**Data records**

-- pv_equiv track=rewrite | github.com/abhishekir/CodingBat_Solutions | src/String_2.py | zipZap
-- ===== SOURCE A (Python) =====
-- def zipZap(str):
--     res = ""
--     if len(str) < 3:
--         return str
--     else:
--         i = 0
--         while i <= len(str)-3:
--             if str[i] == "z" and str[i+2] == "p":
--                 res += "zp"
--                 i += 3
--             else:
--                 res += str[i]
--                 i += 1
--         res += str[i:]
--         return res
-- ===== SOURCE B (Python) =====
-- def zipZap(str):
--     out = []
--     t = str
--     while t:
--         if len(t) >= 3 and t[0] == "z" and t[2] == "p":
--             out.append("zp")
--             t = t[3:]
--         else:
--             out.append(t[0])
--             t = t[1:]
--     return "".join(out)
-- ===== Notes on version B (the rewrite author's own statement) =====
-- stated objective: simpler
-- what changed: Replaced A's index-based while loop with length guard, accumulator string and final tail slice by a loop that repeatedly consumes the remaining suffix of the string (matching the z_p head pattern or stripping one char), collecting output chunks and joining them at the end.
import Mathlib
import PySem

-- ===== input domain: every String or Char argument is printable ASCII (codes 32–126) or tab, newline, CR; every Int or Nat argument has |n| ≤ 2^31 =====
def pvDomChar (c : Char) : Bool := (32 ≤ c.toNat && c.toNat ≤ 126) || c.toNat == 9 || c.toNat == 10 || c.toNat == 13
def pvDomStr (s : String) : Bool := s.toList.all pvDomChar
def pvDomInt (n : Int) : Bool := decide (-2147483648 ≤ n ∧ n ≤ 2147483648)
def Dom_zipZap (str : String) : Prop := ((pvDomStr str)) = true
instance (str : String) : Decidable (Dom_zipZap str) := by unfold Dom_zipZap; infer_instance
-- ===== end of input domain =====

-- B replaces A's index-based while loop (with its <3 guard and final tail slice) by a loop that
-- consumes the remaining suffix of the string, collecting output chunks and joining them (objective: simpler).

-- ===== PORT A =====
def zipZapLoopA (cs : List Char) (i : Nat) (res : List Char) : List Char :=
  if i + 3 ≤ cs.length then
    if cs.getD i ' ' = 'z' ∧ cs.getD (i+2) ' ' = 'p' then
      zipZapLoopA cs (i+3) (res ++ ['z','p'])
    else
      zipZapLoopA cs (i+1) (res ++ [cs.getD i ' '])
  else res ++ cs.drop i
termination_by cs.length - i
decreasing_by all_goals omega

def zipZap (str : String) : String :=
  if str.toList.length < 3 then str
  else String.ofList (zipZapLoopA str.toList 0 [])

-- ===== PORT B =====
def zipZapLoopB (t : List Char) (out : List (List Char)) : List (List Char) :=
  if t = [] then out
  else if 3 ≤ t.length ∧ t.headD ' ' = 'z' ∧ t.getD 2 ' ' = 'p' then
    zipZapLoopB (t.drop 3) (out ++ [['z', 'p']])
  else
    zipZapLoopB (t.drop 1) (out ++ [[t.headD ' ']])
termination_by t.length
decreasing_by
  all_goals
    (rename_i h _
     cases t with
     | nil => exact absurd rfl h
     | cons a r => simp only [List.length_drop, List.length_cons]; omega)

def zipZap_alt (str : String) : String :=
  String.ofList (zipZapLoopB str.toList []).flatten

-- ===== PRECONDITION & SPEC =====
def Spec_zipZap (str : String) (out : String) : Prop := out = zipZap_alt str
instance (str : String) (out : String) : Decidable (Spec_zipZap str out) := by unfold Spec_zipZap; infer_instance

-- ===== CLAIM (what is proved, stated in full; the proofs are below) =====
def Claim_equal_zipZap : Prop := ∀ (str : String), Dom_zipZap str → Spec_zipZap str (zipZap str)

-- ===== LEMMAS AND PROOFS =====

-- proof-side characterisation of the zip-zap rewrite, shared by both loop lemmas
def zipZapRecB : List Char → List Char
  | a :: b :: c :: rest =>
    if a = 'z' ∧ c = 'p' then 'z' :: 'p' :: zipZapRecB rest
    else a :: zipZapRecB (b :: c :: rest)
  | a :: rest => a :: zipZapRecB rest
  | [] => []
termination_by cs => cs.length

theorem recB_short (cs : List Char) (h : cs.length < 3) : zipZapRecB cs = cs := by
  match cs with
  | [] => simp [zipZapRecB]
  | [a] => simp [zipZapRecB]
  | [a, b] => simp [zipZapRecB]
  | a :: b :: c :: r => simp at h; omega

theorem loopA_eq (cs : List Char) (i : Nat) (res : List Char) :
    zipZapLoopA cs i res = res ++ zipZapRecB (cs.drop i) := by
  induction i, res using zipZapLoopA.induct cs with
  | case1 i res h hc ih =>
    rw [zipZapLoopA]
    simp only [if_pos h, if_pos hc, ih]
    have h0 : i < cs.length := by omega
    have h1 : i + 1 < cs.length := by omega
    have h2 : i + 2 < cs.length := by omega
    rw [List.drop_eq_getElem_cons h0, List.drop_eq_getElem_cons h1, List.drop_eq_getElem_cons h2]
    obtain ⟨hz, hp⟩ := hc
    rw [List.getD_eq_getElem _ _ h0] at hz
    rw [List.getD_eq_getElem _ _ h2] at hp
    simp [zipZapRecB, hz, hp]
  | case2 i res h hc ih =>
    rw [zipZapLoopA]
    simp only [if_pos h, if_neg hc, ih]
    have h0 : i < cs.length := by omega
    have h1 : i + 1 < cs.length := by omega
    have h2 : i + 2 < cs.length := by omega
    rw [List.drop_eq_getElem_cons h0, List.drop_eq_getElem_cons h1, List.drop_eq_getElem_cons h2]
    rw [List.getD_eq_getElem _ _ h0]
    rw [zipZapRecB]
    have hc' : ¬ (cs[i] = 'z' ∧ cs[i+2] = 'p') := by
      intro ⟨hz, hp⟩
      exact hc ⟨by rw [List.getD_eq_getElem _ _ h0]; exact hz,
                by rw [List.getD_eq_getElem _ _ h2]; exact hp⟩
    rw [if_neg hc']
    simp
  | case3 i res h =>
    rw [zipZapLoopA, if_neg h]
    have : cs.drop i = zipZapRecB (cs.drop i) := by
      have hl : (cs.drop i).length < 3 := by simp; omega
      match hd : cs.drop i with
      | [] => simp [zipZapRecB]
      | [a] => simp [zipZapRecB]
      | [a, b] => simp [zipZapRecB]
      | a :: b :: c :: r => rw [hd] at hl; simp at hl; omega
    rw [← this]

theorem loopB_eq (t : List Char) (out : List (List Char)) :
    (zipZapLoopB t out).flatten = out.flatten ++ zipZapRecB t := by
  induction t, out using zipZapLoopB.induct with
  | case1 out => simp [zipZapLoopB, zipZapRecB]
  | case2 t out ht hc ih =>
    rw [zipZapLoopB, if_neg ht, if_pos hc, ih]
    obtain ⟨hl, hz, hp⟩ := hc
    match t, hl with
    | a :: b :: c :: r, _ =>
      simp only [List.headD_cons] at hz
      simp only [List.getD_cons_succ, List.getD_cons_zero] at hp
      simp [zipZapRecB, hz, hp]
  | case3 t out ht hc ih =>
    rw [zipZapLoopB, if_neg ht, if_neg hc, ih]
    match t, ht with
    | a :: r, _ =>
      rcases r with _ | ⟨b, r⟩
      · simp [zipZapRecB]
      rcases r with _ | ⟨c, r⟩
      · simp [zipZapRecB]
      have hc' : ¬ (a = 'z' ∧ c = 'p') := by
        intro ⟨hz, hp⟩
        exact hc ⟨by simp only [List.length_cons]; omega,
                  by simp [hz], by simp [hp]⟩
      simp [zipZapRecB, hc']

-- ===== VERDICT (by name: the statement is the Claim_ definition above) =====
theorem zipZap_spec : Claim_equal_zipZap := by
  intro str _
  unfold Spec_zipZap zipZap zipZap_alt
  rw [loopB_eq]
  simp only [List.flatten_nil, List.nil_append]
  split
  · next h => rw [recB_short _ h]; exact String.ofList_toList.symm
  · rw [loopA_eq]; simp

**What this task involves**
Each line from the one that contains "case2 t out ht hc ih =>" through the end of the records must be repeated exactly. No other line belongs in the answer.

**Result for this task**
  | case2 t out ht hc ih =>
    rw [zipZapLoopB, if_neg ht, if_pos hc, ih]
    obtain ⟨hl, hz, hp⟩ := hc
    match t, hl with
    | a :: b :: c :: r, _ =>
      simp only [List.headD_cons] at hz
      simp only [List.getD_cons_succ, List.getD_cons_zero] at hp
      simp [zipZapRecB, hz, hp]
  | case3 t out ht hc ih =>
    rw [zipZapLoopB, if_neg ht, if_neg hc, ih]
    match t, ht with
    | a :: r, _ =>
      rcases r with _ | ⟨b, r⟩
      · simp [zipZapRecB]
      rcases r with _ | ⟨c, r⟩
      · simp [zipZapRecB]
      have hc' : ¬ (a = 'z' ∧ c = 'p') := by
        intro ⟨hz, hp⟩
        exact hc ⟨by simp only [List.length_cons]; omega,
                  by simp [hz], by simp [hp]⟩
      simp [zipZapRecB, hc']

-- ===== VERDICT (by name: the statement is the Claim_ definition above) =====
theorem zipZap_spec : Claim_equal_zipZap := by
  intro str _
  unfold Spec_zipZap zipZap zipZap_alt
  rw [loopB_eq]
  simp only [List.flatten_nil, List.nil_append]
  split
  · next h => rw [recB_short _ h]; exact String.ofList_toList.symm
  · rw [loopA_eq]; simp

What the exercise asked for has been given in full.